Needless to say, when I saw the problem it was moment of slightly bemused hilarity. This function had been reviewed several times by various team members, and all of us had missed the missing block braces { ... } hidden by misleading indentation.

if (condition(t_loop_var))
{ // missing open brace
    *r_value = t_loop_var;
    return true;
} // missing close brace

Once these braces had been inserted, all of the problems went away.

What lessons could be taken away from this?

  1. The bug itself eluded review because of misleading indentation. GCC 6 provides a "misleading indentation" warning which would have immediately flagged up this warning if it had been enabled. We do not use GCC 6 for LiveCode builds; even if we did, we wouldn't be able to enable the "misleading indentation" warning to good effect because the LiveCode C++ sources don't currently use a consistent indentation style. This problem could maybe be avoided if LiveCode builds enforced a specific indentation style (in which case the bug would have been obvious in review), or if we regularly did builds with GCC 6 and -Werror=misleading-indentation.
  2. The effect of the bug was an API contract violation, where the relationship between the return value and the value of an out parameter wasn't satisfied. The problem could have been avoided if the API contract was expressed in a way that the compiler could check. C++17 adds std::optional, which combines the idea of "is there a value or not" with returning the value itself.
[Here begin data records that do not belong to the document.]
-- ===== CLAIM (what is proved, stated in full; the proofs are below) =====
def Claim_equal_combine_dicts : Prop := ∀ (dicts : List (List (String × String))), Dom_combine_dicts dicts → Pre_combine_dicts dicts → Spec_combine_dicts dicts (combine_dicts dicts)

-- ===== LEMMAS AND PROOFS =====

def pvUnd (c : Char) : Char := if c = ' ' then '_' else if c = '-' then '_' else c
def pvDig (d : Nat) : Char := Char.ofNat (48 + d)

set_option maxRecDepth 20000 in
set_option maxHeartbeats 3000000 in
lemma pvDigits_all : ((List.range 1000).all (fun n => (n == 0) ||
  ((PySem.Str.zfill (PySem.Int.toStr (n : Int)) 3).toList
    == [pvDig (n/100), pvDig (n/10%10), pvDig (n%10)]))) = true := by decide

lemma pvDigits (n : Nat) (h1 : 1 ≤ n) (h9 : n ≤ 999) :
    (PySem.Str.zfill (PySem.Int.toStr (n : Int)) 3).toList
      = [pvDig (n/100), pvDig (n/10%10), pvDig (n%10)] := by
  have hm : n < 1000 := by omega
  have h := List.all_eq_true.mp pvDigits_all n (List.mem_range.mpr hm)
  simp only [Bool.or_eq_true, beq_iff_eq] at h
  rcases h with h | h
  · omega
  · exact h

set_option maxHeartbeats 1000000 in
lemma F_ones : ∀ o : Nat, o < 10 →
    onesDict.get? (String.ofList [pvDig o]) = if o = 0 then none else some (pvOnes.getD o "") := by
  intro o ho; interval_cases o <;> decide

set_option maxHeartbeats 1000000 in
lemma F_tens : ∀ t : Nat, t < 10 →
    tensDict.get? (String.ofList [pvDig t]) = if t = 0 then none else some (pvTens.getD t "") := by
  intro t ht; interval_cases t <;> decide

set_option maxHeartbeats 2000000 in
lemma F_uniq : ∀ t o : Nat, t < 10 → o < 10 →
    uniqueDict.get? (String.ofList [pvDig t, pvDig o])
      = if t = 1 ∧ 1 ≤ o then some (pvTeens.getD (o-1) "") else none := by
  intro t o ht ho; interval_cases t <;> interval_cases o <;> decide

lemma N_ones : ∀ o : Nat, o < 10 → o ≠ 0 → ((pvOnes.getD o "").toList.isEmpty) = false := by
  intro o ho h0; interval_cases o
  · exact absurd rfl h0
  all_goals decide

lemma N_tens : ∀ t : Nat, t < 10 → t ≠ 0 → ((pvTens.getD t "").toList.isEmpty) = false := by
  intro t ht h0; interval_cases t
  · exact absurd rfl h0
  all_goals decide

lemma N_teens : ∀ i : Nat, i < 9 → ((pvTeens.getD i "").toList.isEmpty) = false := by
  intro i hi; interval_cases i <;> decide

lemma M_ones : ∀ o : Nat, o < 10 → List.map pvUnd (pvOnes[o]?.getD "").toList = (pvOnes[o]?.getD "").toList := by
  intro o ho; interval_cases o <;> decide

lemma M_tens : ∀ t : Nat, t < 10 → List.map pvUnd (pvTens[t]?.getD "").toList = (pvTens[t]?.getD "").toList := by
  intro t ht; interval_cases t <;> decide

lemma M_teens : ∀ i : Nat, i < 9 → List.map pvUnd (pvTeens[i]?.getD "").toList = (pvTeens[i]?.getD "").toList := by
  intro i hi; interval_cases i <;> decide

lemma pvJoinMap : ∀ parts : List (List Char),
    (List.intercalate ((" and " : String).toList) parts).map pvUnd
      = List.intercalate (("_and_" : String).toList) (parts.map (List.map pvUnd)) := by
  intro parts
  induction parts with
  | nil => rfl
  | cons x rest ih =>
    cases rest with
    | nil => simp [List.intercalate]
    | cons y t =>
      have h1 : List.intercalate ((" and " : String).toList) (x :: y :: t)
          = x ++ (" and " : String).toList ++ List.intercalate ((" and " : String).toList) (y :: t) := by
        simp [List.intercalate, List.intersperse]
      have h2 : List.intercalate (("_and_" : String).toList) ((x :: y :: t).map (List.map pvUnd))
          = x.map pvUnd ++ ("_and_" : String).toList
              ++ List.intercalate (("_and_" : String).toList) ((y :: t).map (List.map pvUnd)) := by
        simp [List.intercalate, List.intersperse]
      rw [h1, h2, List.map_append, List.map_append, ih,
        show ((" and " : String).toList.map pvUnd) = ("_and_" : String).toList from by decide]

-- part-level forms of both wordings
def pvHpartA (h : Nat) : List String := if h = 0 then [] else [pvOnes.getD h "" ++ " hundred"]
def pvUpartA (t o : Nat) : List String :=
  if t = 1 ∧ 1 ≤ o then [pvTeens.getD (o - 1) ""]
  else if ¬ t = 0 ∧ ¬ o = 0 then [pvTens.getD t "" ++ "-" ++ pvOnes.getD o ""]
  else if ¬ t = 0 then [pvTens.getD t ""]
  else if ¬ o = 0 then [pvOnes.getD o ""]
  else []
def pvHpartB (h : Nat) : List String := if h = 0 then [] else [pvOnes.getD h "" ++ "_hundred"]
def pvUpartB (t o : Nat) : List String :=
  if t = 1 ∧ 1 ≤ o then [pvTeens.getD (o - 1) ""]
  else if ¬ t = 0 ∧ ¬ o = 0 then [pvTens.getD t "" ++ "_" ++ pvOnes.getD o ""]
  else if ¬ t = 0 then [pvTens.getD t ""]
  else if ¬ o = 0 then [pvOnes.getD o ""]
  else []

lemma pvSW_eq (n : Nat) (h1 : 1 ≤ n) (h9 : n ≤ 999) :
    pvSuffixWord (n : Int)
      = PySem.Str.join "_and_" (pvHpartB (n / 100) ++ pvUpartB (n / 10 % 10) (n % 10)) := by
  have hngt : ¬((n : Int) > 999) := by omega
  have e1 : PySem.Int.floordiv ((n : Int)) 100 = ((n / 100 : Nat) : Int) := by
    rw [PySem.Int.floordiv_eq_ediv_of_pos (by norm_num)]; omega
  have e2 : PySem.Int.mod ((n : Int)) 100 = ((n % 100 : Nat) : Int) := by
    rw [PySem.Int.mod_eq_emod_of_pos (by norm_num)]; omega
  have e3 : PySem.Int.floordiv (((n % 100 : Nat)) : Int) 10 = ((n / 10 % 10 : Nat) : Int) := by
    rw [PySem.Int.floordiv_eq_ediv_of_pos (by norm_num)]; omega
  have e4 : PySem.Int.mod (((n % 100 : Nat)) : Int) 10 = ((n % 10 : Nat) : Int) := by
    rw [PySem.Int.mod_eq_emod_of_pos (by norm_num)]; omega
  unfold pvSuffixWord
  rw [if_neg hngt]
  simp only [e1, e2, e3, e4]
  have hc : (((n : Int)) / 100 = 0) ↔ (n / 100 = 0) := by omega
  congr 1
  by_cases hte : 11 ≤ n % 100 ∧ n % 100 ≤ 19
  · have hteI : (11 ≤ ((n % 100 : Nat) : Int) ∧ ((n % 100 : Nat) : Int) ≤ 19) := by omega
    have hidx : ((n % 100 : Nat) : Int) - 11 = ((n % 100 - 11 : Nat) : Int) := by omega
    have hidx2 : n % 100 - 11 = n % 10 - 1 := by omega
    have ht1 : n / 10 % 10 = 1 ∧ 1 ≤ n % 10 := by omega
    rw [if_pos hteI, hidx, hidx2]
    unfold pvUpartB
    rw [if_pos ht1]
    simp only [PySem.List.pyGet?_natCast, ← List.getD_eq_getElem?_getD]
    by_cases hh0 : n / 100 = 0
    · simp [pvHpartB, hh0, hc, Int.natCast_eq_zero]
    · simp [pvHpartB, hh0, hc, Int.natCast_eq_zero]
  · have hteI : ¬(11 ≤ ((n % 100 : Nat) : Int) ∧ ((n % 100 : Nat) : Int) ≤ 19) := by omega
    rw [if_neg hteI]
    unfold pvUpartB
    rw [if_neg (by omega : ¬(n / 10 % 10 = 1 ∧ 1 ≤ n % 10))]
    simp only [PySem.List.pyGet?_natCast, ← List.getD_eq_getElem?_getD, Int.natCast_eq_zero]
    by_cases ht0 : n / 10 % 10 = 0 <;> by_cases ho0 : n % 10 = 0 <;>
      by_cases hh0 : n / 100 = 0 <;>
      (simp [pvHpartB, hh0, ht0, ho0, hc, Int.natCast_eq_zero]; all_goals omega)

lemma truthy_some (s : String) : truthyStr (some s) = !(s.toList.isEmpty) := rfl

lemma T_ones (o : Nat) (ho : o < 10) :
    truthyStr (if o = 0 then none else some (pvOnes.getD o "")) = decide ¬(o = 0) := by
  by_cases h : o = 0
  · simp [h, truthyStr]
  · rw [if_neg h]
    rw [truthy_some, N_ones o ho h]
    simp [h]

lemma T_tens (t : Nat) (ht : t < 10) :
    truthyStr (if t = 0 then none else some (pvTens.getD t "")) = decide ¬(t = 0) := by
  by_cases h : t = 0
  · simp [h, truthyStr]
  · rw [if_neg h]
    rw [truthy_some, N_tens t ht h]
    simp [h]

lemma T_uniq (t o : Nat) (ht : t < 10) (ho : o < 10) :
    truthyStr (if t = 1 ∧ 1 ≤ o then some (pvTeens.getD (o - 1) "") else none)
      = decide (t = 1 ∧ 1 ≤ o) := by
  by_cases h : t = 1 ∧ 1 ≤ o
  · rw [if_pos h]
    rw [truthy_some, N_teens (o - 1) (by omega)]
    simp [h]
  · simp [h, truthyStr]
If the function took the form std::optional maybeFetch() then it would have been impossible for it to claim to return a value without actually returning one.
  3. Finally, the problem was obfuscated by failing to initialise stack variables. Although, if maybeFetch() was working correctly, the pointer on the stack would get initialised before use, in this case, it didn't. Diagnosing the problem may have been much easier if we routinely initialised stack variables to suitable uninformative values at the point of declaration, even if we think they _should_ get initialised via a function's out parameter before use.

This was a very easy mistake to make, and an easy issue to miss in a code review, but it was very costly to clean up. I hope that we'll be able to make some changes to our development processes and our coding style to try and avoid things like this happening in the future.

Update: My colleague points out another contributing factor to making the error hard to spot: the condition(t_loop_var) was a composite condition spread across multiple lines, i.e.

if (conditionA(t_loop_var) ||
    (conditionB(t_loop_var) &&
     conditionC(t_loop_var)))

    *r_value = t_loop_var;
    return true;

This code layout maybe makes it slightly less obvious where the body of the if lies.